I once heard a famous author and writing teacher say that one of the best writing prompts for a class are the words “I remember…”. This immediately transports you into the land of past experiences and inspiration. I’ll be stealing this little writing exercise in that I will be looking for past experiences I have had during the holidays, and I’ll also change it to “remember…”, to give you some support. Chances are that if you’ve been listening to our podcast for a while, or you’ve read our blog, many of the things I’ll mention will act as great, quick and gentle reminders of some of those issues that pop up for vegans this time of year. If you’re new, you’ll quickly see how so many of these are universal life lessons, that you’ve probably experienced in other aspects of your life, and they’ll serve as great reminders of how to deal with these issues around the table now.

I remember…

Before we get started with what I want you to remember, here’s what I remember. I remember that Carlos and I spent our first holiday season after going vegan on our own (because we lived so far away from family), which was simple enough in the vegan department. I remember that when we first started sharing this time of year with new friends, things were also easy enough. We would bring some vegan dishes that everyone could share, or we would host a vegan dinner at home with so much delicious food that everyone (omnivores and vegans alike loved it). I remember how spending the holidays with friends and family who had known us prior to going vegan was much harder. I remember having to answer lots of questions the first holiday season we spent with family members. I remember that itch to jump in and set the record straight when people told myths about animal agriculture, and knowing I also didn’t feel comfortable getting on that soap box. I remember people showing me their plates filled with turkey or ham and saying “look at what you’re missing”. I remember missing being a part of the preparation of some of the traditional holiday dishes, which surprise surprise, was always my favorite part of the holidays.

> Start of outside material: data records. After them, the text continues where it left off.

lemma pv_amain (m : Int) (seats : List Int)
    (hbin : ∀ k : Int, 0 ≤ k → k < m →
      PySem.List.pyGet? seats k = some 0 ∨ PySem.List.pyGet? seats k = some 1) :
    ∀ fuel : Nat, ∀ i r : Int, 0 < i → i ≤ m →
      PySem.List.pyGet? seats (i - 1) = some 1 → (m - i).toNat + 1 ≤ fuel →
      pvLoopA m seats fuel i r = r + pvBfrom m (i - 1) (pvOnesFrom m seats i) := by
  intro fuel
  induction fuel with
  | zero => intro i r _ _ _ hf; omega
  | succ f ih =>
    intro i r h0 him h1 hf
    by_cases hlt : i < m
    · simp only [pvLoopA, if_pos hlt]
      rw [pv_skipZeros m seats hbin i (by omega) him]
      cases hh : pvOnesFrom m seats i with
      | nil =>
        simp only [List.headD_nil]
        have hcount : m - i ≠ 0 := by omega
        have hm' : ¬ m < m := lt_irrefl m
        have hj : i ≠ 0 := by omega
        rw [if_pos hcount, if_pos hj]
        have hskip : pvSkipEq 1 m seats m = m := by
          rw [pvSkipEq]
          exact dif_neg (fun hx => absurd hx.1 (lt_irrefl m))
        rw [hskip, pv_loopA_exit m seats f m _ (lt_irrefl m) (by omega)]
        have e1 : m - i - 1 + 1 = m - i := by ring
        have e2 : m - 1 - (i - 1) = m - i := by ring
        rw [if_neg hm', e1]
        simp only [pvBfrom]
        rw [e2]
      | cons q tl =>
        have hqmem : q ∈ pvOnesFrom m seats i := by rw [hh]; exact List.mem_cons_self ..
        rcases (pv_mem_onesFrom m seats i q).mp hqmem with ⟨hiq, hq0, hqm, hq1⟩
        simp only [List.headD_cons]
        have hr' : (if q - i ≠ 0 then
              r + PySem.Int.floordiv ((if q < m then q - i - 1 else q - i) - 1 + 1) 2
            else r) = r + max 0 (PySem.Int.floordiv (q - (i - 1) - 2) 2) := by
          have e : q - (i - 1) - 2 = q - i - 1 := by ring
          rw [e]
          by_cases hqi : q - i ≠ 0
          · rw [if_pos hqi, if_pos hqm]
            have e2 : q - i - 1 - 1 + 1 = q - i - 1 := by ring
            rw [e2]
            have hnn : 0 ≤ PySem.Int.floordiv (q - i - 1) 2 :=
              pv_floordiv_nonneg _ (by omega)
            rw [max_eq_right hnn]
          · rw [if_neg hqi]
            have e2 : q - i - 1 = -1 := by omega
            rw [e2]
            have : max (0 : Int) (PySem.Int.floordiv (-1) 2) = 0 := by decide
            rw [this, add_zero]
        have hj : i ≠ 0 := by omega
        rw [if_pos hj]
        have hskipq : pvSkipEq 1 m seats q = pvSkipEq 1 m seats (q + 1) := by
          rw [pvSkipEq]; exact dif_pos ⟨hqm, hq1⟩
        have h1' : PySem.List.pyGet? seats (q + 1 - 1) = some 1 := by
          have e : q + 1 - 1 = q := by ring
          rw [e]; exact hq1
        obtain ⟨he1, he2, he3, he4, he5⟩ := pv_skipOnes m seats (q + 1) (by omega) (by omega) h1'
        set e := pvSkipEq 1 m seats (q + 1) with hedef
        have htl : tl = pvOnesFrom m seats (q + 1) := by
          unfold pvOnesFrom
          exact pv_filter_ge_tail _ (pv_pairwise_ones m seats) i q tl hh
        have hIH := ih e (r + max 0 (PySem.Int.floordiv (q - (i - 1) - 2) 2))
          he3 he2 he4 (by omega)
        rw [hskipq, hr', hIH, ← he5]
        have eq1 : q + 1 - 1 = q := by ring
        rw [eq1, htl]
        show _ = r + pvBfrom m (i - 1) (q :: pvOnesFrom m seats (q + 1))
        simp only [pvBfrom]
        ring
    · have hi : i = m := by omega
      rw [pv_loopA_exit m seats (f + 1) i r hlt (by omega)]
      rw [pv_onesFrom_ge m seats i (by omega)]
      simp only [pvBfrom]
      have e : m - 1 - (i - 1) = 0 := by omega
      rw [e]
      have e2 : PySem.Int.floordiv 0 2 = 0 := by decide
      rw [e2, add_zero]


lemma pv_top_nil (m : Int) (seats : List Int)
    (hbin : ∀ k : Int, 0 ≤ k → k < m →
      PySem.List.pyGet? seats k = some 0 ∨ PySem.List.pyGet? seats k = some 1)
    (hm : 0 < m) (hL : pvOnes m seats = []) :
    pvLoopA m seats (m.toNat + 1) 0 0 = PySem.Int.floordiv (m + 1) 2 := by
  simp only [pvLoopA, if_pos hm]
  rw [pv_skipZeros m seats hbin 0 le_rfl (by omega), pv_onesFrom_zero, hL]
  simp only [List.headD_nil]
  have hcount : m - 0 ≠ 0 := by omega
  have hm' : ¬ m < m := lt_irrefl m
  have hj : ¬ (0 : Int) ≠ 0 := by omega
  rw [if_pos hcount, if_neg hj, if_neg hm']
  have hskip : pvSkipEq 1 m seats m = m := by
    rw [pvSkipEq]
    exact dif_neg (fun hx => absurd hx.1 (lt_irrefl m))
  rw [hskip, pv_loopA_exit m seats m.toNat m _ (lt_irrefl m) (by omega)]
  have e : m - 0 + 1 = m + 1 := by ring
  rw [e, zero_add]

lemma pv_top_cons (m : Int) (seats : List Int)
    (hbin : ∀ k : Int, 0 ≤ k → k < m →
      PySem.List.pyGet? seats k = some 0 ∨ PySem.List.pyGet? seats k = some 1)
    (hm : 0 < m) (o : Int) (rest : List Int) (hL : pvOnes m seats = o :: rest) :
    pvLoopA m seats (m.toNat + 1) 0 0
      = PySem.Int.floordiv o 2 + pvBfrom m o rest := by
  have homem : o ∈ pvOnes m seats := by rw [hL]; exact List.mem_cons_self ..
  rcases (pv_mem_ones m seats o).mp homem with ⟨ho0, hom, ho1⟩
  simp only [pvLoopA, if_pos hm]
  rw [pv_skipZeros m seats hbin 0 le_rfl (by omega), pv_onesFrom_zero, hL]
  simp only [List.headD_cons]
  have hj : ¬ (0 : Int) ≠ 0 := by omega
  have hr' : (if o - 0 ≠ 0 then
        0 + PySem.Int.floordiv ((if o < m then o - 0 - 1 else o - 0) + 1) 2
      else (0 : Int)) = PySem.Int.floordiv o 2 := by
    by_cases ho : o - 0 ≠ 0
    · rw [if_pos ho, if_pos hom]
      have e : o - 0 - 1 + 1 = o := by ring
      rw [e, zero_add]
    · rw [if_neg ho]
      have e : o = 0 := by omega
      rw [e]
      decide
  rw [if_neg hj, hr']
  have hskipo : pvSkipEq 1 m seats o = pvSkipEq 1 m seats (o + 1) := by
    rw [pvSkipEq]; exact dif_pos ⟨hom, ho1⟩
  have h1' : PySem.List.pyGet? seats (o + 1 - 1) = some 1 := by
    have e : o + 1 - 1 = o := by ring
    rw [e]; exact ho1
  obtain ⟨he1, he2, he3, he4, he5⟩ := pv_skipOnes m seats (o + 1) (by omega) (by omega) h1'
  have hrest : rest = pvOnesFrom m seats (o + 1) := by
    unfold pvOnesFrom
    refine pv_filter_ge_tail _ (pv_pairwise_ones m seats) 0 o rest ?_
    rw [← pv_onesFrom_zero m seats] at hL
    exact hL
  rw [hskipo, pv_amain m seats hbin m.toNat _ _ he3 he2 he4 (by omega), ← he5]
  have e : o + 1 - 1 = o := by ring
  rw [e, ← hrest]

lemma pv_bzip (m : Int) : ∀ (l : List Int) (p acc : Int),
    (List.zip (p :: l) l).foldl
        (fun acc pq => acc + max 0 (PySem.Int.floordiv (pq.2 - pq.1 - 2) 2))
        (acc + PySem.Int.floordiv (m - 1 - (p :: l).getLast (by simp)) 2)
      = acc + pvBfrom m p l := by
  intro l
  induction l with
  | nil =>
    intro p acc
    simp [pvBfrom]
  | cons q tl ih =>
    intro p acc
    have hlast : (p :: q :: tl).getLast (by simp) = (q :: tl).getLast (by simp) :=
      List.getLast_cons (by simp)
    have hzip : List.zip (p :: q :: tl) (q :: tl) = (p, q) :: List.zip (q :: tl) tl := rfl
    rw [hlast, hzip, List.foldl_cons]
    have hcomm : acc + PySem.Int.floordiv (m - 1 - (q :: tl).getLast (by simp)) 2
          + max 0 (PySem.Int.floordiv (q - p - 2) 2)
        = (acc + max 0 (PySem.Int.floordiv (q - p - 2) 2))
          + PySem.Int.floordiv (m - 1 - (q :: tl).getLast (by simp)) 2 := by ring
    rw [hcomm, ih q (acc + max 0 (PySem.Int.floordiv (q - p - 2) 2))]
    show _ = acc + (max 0 (PySem.Int.floordiv (q - p - 2) 2) + pvBfrom m q tl)
    ring

-- ===== VERDICT (by name: the statement is the Claim_ definition above) =====
theorem is_possible_to_get_seats_spec : Claim_equal_is_possible_to_get_seats := by
  intro n m seats _ hpre
  rcases hpre with ⟨hlen, hb⟩
  have hbin := pv_bin m seats hlen hb
  unfold Spec_is_possible_to_get_seats
  unfold is_possible_to_get_seats is_possible_to_get_seats_alt
  have hones : ((PySem.List.pyRange 0 m 1).filter
      (fun i => decide (PySem.List.pyGet? seats i = some 1))) = pvOnes m seats := rfl
  rw [hones]
  by_cases hm : m ≤ 0
  · rw [if_pos hm]
    have ht : m.toNat = 0 := by omega
    rw [ht]
    have : pvLoopA m seats (0 + 1) 0 0 = 0 := by
      simp only [pvLoopA]
      rw [if_neg (by omega : ¬ (0 : Int) < m)]
    rw [this]
  · rw [if_neg hm]
    cases hL : pvOnes m seats with
    | nil =>
      rw [pv_top_nil m seats hbin (by omega) hL]
    | cons o rest =>
      rw [pv_top_cons m seats hbin (by omega) o rest hL]
      rw [← pv_bzip m rest o (PySem.Int.floordiv o 2)]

I also remember the joy of starting new traditions. The joy of seeing my friends get together over our table and ooh and ahh over vegan recipes that I was just starting to create. I remember the first time I mastered that pumpkin pie, or that vegan roast with mushroom gravy. I remember when I realized that the part I had always loved, of spending the entire day in the kitchen (yes, I know I’m an alien from outer space who feels this is actually the best thing ever), was still possible with vegan dishes. I remember when in the years that followed, friends would ask in October when our famous vegan Christmas dinner would be (this year without having a kitchen this dinner’s cancellation almost caused a riot!). I remember how with every passing year I felt more and more comfortable answering questions. I remember how with every passing year the jokes and comments started dying out until they were actually quite rare. I remember how being vegan reminded me of how food is just the excuse to get together, it isn’t what this time of year is really all about.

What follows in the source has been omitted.